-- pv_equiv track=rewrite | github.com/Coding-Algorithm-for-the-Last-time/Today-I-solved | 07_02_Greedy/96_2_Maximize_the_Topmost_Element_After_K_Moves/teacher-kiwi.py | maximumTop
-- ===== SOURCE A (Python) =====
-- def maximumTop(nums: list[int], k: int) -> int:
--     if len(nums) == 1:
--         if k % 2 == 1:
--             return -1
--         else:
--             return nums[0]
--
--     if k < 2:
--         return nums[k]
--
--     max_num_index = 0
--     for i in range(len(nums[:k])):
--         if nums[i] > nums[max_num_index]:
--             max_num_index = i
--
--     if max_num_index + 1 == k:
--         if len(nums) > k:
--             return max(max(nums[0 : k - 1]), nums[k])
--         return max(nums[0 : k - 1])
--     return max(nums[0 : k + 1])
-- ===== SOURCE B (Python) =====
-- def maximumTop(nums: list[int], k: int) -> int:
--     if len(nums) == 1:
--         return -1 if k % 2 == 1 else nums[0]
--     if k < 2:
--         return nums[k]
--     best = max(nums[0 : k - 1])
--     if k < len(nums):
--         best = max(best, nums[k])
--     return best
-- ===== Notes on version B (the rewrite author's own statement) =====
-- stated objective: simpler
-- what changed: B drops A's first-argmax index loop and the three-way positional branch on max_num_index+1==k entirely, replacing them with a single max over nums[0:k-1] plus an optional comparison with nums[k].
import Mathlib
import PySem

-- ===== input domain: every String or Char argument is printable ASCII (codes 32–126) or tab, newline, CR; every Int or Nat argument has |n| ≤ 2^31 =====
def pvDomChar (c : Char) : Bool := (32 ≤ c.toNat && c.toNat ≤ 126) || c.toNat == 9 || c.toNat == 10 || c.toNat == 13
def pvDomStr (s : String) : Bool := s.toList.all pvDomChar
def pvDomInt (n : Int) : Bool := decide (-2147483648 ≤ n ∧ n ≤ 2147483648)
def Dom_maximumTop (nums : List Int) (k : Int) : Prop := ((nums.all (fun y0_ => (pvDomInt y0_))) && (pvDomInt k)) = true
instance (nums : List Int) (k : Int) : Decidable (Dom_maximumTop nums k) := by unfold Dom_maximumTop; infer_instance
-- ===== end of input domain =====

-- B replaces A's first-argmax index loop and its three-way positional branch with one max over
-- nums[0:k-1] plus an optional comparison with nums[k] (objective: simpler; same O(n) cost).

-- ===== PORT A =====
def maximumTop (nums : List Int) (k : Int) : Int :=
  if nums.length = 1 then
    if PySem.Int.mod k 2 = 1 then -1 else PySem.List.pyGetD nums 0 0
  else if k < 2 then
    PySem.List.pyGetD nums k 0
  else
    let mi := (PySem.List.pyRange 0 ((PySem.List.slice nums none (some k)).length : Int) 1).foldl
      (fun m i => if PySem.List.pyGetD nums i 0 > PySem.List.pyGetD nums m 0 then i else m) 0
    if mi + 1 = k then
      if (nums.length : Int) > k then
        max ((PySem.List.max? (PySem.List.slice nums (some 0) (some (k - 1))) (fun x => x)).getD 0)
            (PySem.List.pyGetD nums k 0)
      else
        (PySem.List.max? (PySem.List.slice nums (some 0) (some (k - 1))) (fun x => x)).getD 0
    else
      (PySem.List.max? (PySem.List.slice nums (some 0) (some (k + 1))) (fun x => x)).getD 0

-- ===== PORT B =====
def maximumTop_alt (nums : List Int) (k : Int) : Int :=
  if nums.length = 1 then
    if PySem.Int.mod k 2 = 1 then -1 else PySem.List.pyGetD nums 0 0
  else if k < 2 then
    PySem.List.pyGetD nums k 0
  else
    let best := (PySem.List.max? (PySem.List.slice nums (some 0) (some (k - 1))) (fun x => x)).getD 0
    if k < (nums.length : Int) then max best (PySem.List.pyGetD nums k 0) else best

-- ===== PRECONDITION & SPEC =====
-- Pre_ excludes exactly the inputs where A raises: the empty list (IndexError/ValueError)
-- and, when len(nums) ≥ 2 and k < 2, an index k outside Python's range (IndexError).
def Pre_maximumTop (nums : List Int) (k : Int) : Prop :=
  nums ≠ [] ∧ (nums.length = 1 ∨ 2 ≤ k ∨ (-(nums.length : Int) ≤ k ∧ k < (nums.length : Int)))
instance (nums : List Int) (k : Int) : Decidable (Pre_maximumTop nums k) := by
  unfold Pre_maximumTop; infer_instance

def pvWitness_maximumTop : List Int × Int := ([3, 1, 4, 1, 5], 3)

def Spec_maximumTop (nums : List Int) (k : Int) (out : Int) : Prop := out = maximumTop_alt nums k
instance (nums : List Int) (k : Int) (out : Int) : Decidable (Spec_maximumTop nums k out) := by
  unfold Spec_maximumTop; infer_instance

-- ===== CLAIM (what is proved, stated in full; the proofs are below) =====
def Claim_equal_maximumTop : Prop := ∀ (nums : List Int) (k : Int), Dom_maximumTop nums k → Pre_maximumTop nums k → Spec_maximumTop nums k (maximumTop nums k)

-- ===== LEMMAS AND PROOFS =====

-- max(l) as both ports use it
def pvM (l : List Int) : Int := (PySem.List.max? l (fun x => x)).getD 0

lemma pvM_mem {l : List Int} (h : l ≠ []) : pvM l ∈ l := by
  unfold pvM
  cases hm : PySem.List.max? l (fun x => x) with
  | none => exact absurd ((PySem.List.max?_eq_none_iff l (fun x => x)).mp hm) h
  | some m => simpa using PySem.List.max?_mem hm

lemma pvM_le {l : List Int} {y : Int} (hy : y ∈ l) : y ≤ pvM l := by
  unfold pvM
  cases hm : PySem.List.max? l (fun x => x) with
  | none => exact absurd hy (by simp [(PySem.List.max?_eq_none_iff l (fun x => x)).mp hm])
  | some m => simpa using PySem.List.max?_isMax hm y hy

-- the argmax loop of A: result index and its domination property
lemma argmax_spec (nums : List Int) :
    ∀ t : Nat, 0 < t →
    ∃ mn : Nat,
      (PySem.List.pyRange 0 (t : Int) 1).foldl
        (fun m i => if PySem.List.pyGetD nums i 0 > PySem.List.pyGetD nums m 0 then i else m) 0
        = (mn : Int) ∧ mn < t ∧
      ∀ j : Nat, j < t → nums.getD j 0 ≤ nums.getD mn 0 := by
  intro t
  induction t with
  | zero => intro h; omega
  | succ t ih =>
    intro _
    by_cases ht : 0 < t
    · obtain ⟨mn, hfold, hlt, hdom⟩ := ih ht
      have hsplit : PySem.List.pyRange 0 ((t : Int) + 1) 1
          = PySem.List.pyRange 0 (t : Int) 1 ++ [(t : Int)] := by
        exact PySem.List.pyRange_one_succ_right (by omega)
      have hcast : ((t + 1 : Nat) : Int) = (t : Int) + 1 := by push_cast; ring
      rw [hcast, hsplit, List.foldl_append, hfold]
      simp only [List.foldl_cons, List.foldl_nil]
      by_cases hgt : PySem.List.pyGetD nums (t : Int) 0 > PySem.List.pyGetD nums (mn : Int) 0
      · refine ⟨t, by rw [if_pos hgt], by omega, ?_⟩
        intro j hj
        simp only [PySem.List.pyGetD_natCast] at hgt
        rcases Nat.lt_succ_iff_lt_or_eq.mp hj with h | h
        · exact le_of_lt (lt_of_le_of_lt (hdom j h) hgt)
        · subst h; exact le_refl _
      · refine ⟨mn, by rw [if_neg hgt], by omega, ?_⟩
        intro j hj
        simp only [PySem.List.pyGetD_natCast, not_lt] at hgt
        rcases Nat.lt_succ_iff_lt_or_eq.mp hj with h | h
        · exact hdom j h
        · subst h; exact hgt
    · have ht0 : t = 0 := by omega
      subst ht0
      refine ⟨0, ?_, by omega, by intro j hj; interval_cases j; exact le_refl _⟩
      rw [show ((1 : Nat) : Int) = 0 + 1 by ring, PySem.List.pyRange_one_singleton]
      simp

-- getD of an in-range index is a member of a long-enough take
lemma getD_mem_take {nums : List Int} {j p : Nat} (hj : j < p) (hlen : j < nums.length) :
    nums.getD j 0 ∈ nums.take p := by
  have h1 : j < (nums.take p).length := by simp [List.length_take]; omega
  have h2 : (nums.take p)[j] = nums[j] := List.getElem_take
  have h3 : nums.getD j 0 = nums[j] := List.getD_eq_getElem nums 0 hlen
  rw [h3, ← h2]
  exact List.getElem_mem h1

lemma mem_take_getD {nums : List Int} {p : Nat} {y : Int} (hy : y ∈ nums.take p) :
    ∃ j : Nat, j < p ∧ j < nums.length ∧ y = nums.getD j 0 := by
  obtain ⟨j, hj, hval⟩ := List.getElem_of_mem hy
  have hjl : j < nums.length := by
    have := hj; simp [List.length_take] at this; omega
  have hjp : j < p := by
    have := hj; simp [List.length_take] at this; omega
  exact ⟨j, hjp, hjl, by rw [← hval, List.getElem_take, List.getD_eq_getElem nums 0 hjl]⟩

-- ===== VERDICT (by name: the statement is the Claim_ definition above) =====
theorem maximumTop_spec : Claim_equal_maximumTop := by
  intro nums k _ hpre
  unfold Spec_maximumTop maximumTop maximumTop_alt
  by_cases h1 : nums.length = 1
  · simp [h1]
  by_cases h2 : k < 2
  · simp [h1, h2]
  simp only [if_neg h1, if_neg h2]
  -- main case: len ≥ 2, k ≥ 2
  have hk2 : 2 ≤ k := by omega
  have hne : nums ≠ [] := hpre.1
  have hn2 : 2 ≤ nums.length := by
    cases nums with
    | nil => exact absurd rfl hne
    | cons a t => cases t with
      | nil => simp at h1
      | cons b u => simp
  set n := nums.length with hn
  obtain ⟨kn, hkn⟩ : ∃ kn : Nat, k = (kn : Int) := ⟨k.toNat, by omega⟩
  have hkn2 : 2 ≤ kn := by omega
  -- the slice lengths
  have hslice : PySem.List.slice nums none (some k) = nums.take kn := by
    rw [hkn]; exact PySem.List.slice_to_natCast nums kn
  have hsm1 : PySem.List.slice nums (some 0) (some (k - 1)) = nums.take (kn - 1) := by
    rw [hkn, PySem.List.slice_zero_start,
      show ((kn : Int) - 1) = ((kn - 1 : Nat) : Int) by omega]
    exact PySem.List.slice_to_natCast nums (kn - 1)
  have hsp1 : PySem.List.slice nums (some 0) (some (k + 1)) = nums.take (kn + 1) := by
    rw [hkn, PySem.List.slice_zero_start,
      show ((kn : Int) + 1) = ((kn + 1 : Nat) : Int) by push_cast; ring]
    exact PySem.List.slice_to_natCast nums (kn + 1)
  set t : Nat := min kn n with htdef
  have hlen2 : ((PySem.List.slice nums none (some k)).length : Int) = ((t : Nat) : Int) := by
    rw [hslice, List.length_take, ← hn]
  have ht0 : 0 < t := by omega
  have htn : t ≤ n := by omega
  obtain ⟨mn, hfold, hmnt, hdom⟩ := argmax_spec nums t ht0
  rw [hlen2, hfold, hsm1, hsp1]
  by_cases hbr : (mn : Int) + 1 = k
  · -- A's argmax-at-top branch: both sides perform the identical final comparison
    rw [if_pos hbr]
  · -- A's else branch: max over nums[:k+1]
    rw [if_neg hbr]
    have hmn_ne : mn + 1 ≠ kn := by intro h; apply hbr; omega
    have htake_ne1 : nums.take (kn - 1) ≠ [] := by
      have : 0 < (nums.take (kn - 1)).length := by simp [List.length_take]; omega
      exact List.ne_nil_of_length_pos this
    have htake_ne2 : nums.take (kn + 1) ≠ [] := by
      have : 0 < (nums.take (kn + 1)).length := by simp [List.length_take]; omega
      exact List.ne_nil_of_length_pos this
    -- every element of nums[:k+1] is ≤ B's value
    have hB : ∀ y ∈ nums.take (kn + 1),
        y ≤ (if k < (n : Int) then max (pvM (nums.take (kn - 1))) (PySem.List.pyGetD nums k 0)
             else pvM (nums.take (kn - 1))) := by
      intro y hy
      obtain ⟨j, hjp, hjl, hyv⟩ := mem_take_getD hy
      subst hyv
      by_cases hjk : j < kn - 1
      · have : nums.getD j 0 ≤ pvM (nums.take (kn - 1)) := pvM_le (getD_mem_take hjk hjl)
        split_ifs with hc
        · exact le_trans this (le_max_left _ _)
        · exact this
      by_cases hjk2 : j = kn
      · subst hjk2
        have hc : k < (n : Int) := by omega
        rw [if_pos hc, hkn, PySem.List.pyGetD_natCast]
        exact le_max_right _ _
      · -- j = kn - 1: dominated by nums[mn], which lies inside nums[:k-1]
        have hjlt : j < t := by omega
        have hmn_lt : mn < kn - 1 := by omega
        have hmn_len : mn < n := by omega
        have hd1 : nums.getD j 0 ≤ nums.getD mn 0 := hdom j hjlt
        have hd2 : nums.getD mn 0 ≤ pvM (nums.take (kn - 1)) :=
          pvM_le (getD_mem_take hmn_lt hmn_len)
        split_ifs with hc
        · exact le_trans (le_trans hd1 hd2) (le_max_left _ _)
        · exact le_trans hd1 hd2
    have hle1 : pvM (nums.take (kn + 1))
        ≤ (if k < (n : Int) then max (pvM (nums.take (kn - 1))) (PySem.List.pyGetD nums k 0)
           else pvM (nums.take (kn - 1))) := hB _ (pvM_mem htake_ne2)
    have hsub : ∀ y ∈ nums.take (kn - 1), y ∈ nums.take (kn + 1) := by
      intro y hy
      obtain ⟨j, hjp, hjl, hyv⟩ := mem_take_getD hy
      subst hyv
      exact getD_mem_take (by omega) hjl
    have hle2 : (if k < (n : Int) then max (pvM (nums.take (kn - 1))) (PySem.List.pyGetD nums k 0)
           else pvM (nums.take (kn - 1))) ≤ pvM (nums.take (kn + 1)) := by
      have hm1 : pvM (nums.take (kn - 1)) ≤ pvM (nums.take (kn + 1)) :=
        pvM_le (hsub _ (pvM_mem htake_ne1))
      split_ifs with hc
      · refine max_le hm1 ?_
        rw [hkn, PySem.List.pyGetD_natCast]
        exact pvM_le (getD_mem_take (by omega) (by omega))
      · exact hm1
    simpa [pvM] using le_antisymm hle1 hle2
-*-*-
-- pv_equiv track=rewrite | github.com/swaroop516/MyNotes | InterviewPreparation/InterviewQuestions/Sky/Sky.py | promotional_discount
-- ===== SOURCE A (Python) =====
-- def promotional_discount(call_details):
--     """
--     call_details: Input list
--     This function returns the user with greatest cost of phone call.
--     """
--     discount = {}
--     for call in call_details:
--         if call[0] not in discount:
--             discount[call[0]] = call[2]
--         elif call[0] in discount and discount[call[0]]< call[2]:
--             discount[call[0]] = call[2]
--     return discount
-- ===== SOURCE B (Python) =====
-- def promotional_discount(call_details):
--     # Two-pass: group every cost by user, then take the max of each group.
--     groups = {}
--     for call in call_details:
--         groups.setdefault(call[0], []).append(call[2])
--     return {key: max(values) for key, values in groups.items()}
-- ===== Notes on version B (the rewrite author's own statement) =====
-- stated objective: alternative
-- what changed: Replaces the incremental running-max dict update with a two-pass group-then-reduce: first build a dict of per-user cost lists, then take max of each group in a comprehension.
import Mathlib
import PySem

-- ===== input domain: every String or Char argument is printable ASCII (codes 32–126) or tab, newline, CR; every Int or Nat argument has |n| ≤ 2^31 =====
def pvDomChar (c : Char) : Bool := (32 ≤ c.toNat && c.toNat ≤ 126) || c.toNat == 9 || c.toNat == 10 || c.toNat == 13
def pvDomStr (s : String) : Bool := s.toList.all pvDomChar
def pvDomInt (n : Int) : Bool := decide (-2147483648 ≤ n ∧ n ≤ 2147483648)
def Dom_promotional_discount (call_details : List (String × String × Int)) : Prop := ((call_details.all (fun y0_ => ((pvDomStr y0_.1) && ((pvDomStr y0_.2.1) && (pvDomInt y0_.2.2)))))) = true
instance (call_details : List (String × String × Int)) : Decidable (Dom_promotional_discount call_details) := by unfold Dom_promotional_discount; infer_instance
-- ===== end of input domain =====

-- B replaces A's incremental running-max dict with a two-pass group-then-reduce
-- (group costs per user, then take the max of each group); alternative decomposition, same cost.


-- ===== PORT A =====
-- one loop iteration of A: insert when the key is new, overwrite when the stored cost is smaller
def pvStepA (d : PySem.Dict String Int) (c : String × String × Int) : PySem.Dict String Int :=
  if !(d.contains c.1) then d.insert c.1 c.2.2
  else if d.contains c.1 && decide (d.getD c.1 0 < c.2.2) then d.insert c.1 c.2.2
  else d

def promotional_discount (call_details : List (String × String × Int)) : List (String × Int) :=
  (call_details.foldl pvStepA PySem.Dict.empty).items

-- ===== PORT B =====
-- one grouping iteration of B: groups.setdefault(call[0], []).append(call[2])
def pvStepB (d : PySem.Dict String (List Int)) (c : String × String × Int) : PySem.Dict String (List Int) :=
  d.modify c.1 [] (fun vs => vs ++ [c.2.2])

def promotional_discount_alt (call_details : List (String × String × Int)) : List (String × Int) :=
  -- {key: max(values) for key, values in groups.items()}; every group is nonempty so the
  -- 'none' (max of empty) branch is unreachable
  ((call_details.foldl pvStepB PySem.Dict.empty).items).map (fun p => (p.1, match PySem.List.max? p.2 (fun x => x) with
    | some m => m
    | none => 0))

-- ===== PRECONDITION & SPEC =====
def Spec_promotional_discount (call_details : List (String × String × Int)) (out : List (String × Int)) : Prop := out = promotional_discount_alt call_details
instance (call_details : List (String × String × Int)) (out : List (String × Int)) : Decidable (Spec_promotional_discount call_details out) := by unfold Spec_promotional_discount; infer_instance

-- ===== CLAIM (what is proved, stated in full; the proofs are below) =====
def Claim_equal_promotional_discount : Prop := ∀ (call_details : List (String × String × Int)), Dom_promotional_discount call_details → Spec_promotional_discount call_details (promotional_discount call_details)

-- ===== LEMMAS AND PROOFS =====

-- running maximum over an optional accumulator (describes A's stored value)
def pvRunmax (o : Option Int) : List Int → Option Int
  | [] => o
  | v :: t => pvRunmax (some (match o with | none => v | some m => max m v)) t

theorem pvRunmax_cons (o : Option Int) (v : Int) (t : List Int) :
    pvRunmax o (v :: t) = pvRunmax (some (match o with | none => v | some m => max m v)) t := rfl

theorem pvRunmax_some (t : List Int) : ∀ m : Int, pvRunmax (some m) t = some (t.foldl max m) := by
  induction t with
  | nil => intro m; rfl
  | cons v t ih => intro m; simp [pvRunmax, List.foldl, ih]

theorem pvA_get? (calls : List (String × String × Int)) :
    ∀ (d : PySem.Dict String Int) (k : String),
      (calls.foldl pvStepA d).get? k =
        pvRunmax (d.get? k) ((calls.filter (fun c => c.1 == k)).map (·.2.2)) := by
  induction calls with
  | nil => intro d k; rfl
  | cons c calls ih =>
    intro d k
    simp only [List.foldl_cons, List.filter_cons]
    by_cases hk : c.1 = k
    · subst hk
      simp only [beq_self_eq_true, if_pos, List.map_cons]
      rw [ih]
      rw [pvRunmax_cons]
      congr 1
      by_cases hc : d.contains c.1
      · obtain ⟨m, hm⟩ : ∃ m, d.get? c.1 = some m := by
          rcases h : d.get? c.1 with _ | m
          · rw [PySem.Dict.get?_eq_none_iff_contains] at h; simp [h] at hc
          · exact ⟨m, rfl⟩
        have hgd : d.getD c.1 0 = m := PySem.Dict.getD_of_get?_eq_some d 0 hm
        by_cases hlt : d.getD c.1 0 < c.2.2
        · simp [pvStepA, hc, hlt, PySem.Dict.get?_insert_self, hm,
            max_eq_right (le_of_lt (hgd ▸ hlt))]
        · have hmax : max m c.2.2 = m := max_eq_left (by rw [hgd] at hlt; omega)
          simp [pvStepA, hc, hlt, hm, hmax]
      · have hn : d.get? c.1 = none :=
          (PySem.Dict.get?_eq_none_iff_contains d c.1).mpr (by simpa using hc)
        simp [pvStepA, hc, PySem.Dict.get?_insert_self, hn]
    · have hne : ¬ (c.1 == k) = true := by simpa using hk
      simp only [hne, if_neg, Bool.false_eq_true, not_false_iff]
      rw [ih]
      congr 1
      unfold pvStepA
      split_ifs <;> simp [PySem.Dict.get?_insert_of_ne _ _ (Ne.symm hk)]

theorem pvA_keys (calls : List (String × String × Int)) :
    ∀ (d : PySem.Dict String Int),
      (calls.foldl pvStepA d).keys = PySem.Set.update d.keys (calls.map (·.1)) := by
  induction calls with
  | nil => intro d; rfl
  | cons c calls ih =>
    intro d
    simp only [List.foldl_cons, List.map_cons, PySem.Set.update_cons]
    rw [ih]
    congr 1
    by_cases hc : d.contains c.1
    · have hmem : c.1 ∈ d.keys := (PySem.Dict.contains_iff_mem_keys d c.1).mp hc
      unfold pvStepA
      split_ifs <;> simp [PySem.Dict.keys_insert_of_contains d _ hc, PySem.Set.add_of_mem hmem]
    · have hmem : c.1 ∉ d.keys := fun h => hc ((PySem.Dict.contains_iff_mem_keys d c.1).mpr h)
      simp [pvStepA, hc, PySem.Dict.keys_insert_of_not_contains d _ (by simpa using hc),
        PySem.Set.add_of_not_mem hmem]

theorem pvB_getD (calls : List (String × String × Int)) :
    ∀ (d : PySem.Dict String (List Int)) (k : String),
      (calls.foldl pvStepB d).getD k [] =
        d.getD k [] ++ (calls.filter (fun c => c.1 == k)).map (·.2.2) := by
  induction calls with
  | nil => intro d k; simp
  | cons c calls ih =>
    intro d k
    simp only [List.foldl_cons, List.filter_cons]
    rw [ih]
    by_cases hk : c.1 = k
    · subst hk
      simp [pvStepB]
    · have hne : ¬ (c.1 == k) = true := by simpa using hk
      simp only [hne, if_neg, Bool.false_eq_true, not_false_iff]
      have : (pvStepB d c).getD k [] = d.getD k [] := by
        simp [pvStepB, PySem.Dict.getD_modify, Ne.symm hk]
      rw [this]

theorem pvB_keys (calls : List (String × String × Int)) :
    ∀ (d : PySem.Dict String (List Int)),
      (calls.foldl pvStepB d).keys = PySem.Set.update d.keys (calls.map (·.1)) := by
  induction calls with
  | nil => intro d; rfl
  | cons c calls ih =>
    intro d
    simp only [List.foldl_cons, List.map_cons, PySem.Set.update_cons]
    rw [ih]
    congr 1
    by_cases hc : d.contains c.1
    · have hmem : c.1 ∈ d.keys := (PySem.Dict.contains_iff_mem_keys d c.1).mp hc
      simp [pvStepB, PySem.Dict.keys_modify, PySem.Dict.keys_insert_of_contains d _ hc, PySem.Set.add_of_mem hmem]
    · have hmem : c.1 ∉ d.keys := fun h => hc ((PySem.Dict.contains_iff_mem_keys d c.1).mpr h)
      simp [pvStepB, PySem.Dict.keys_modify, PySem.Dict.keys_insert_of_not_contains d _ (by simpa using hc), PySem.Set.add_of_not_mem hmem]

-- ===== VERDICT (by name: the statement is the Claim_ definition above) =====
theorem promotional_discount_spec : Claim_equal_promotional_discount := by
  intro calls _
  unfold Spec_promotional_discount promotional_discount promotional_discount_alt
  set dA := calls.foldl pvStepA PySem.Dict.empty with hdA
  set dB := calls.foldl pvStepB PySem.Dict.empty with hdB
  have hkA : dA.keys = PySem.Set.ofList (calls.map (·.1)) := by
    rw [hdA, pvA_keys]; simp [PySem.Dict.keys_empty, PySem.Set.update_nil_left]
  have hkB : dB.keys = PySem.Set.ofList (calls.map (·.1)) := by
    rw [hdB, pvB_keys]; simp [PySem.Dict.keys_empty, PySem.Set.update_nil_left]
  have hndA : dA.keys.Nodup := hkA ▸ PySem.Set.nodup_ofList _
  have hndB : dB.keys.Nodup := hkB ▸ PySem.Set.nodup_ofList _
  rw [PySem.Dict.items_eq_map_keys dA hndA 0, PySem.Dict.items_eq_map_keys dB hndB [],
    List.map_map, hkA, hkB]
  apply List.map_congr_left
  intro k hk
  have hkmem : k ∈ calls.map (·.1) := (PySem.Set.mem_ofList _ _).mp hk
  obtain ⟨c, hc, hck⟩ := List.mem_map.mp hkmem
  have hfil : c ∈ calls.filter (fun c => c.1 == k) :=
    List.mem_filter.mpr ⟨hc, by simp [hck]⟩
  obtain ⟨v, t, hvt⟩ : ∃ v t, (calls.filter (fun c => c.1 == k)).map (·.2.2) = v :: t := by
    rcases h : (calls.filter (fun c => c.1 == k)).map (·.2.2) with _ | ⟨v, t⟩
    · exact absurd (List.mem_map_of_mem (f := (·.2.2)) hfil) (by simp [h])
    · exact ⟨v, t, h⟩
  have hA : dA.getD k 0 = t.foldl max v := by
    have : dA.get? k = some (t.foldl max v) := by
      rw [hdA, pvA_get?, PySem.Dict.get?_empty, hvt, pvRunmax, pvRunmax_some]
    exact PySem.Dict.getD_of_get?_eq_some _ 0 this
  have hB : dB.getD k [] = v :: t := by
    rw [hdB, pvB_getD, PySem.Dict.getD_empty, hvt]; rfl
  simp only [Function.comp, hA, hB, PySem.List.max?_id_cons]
-*-*-
(To do):
Search the listing for the word "rcases". Copy every line in which it occurs.

(Result of the task):
        rcases Nat.lt_succ_iff_lt_or_eq.mp hj with h | h
        rcases Nat.lt_succ_iff_lt_or_eq.mp hj with h | h
          rcases h : d.get? c.1 with _ | m
    rcases h : (calls.filter (fun c => c.1 == k)).map (·.2.2) with _ | ⟨v, t⟩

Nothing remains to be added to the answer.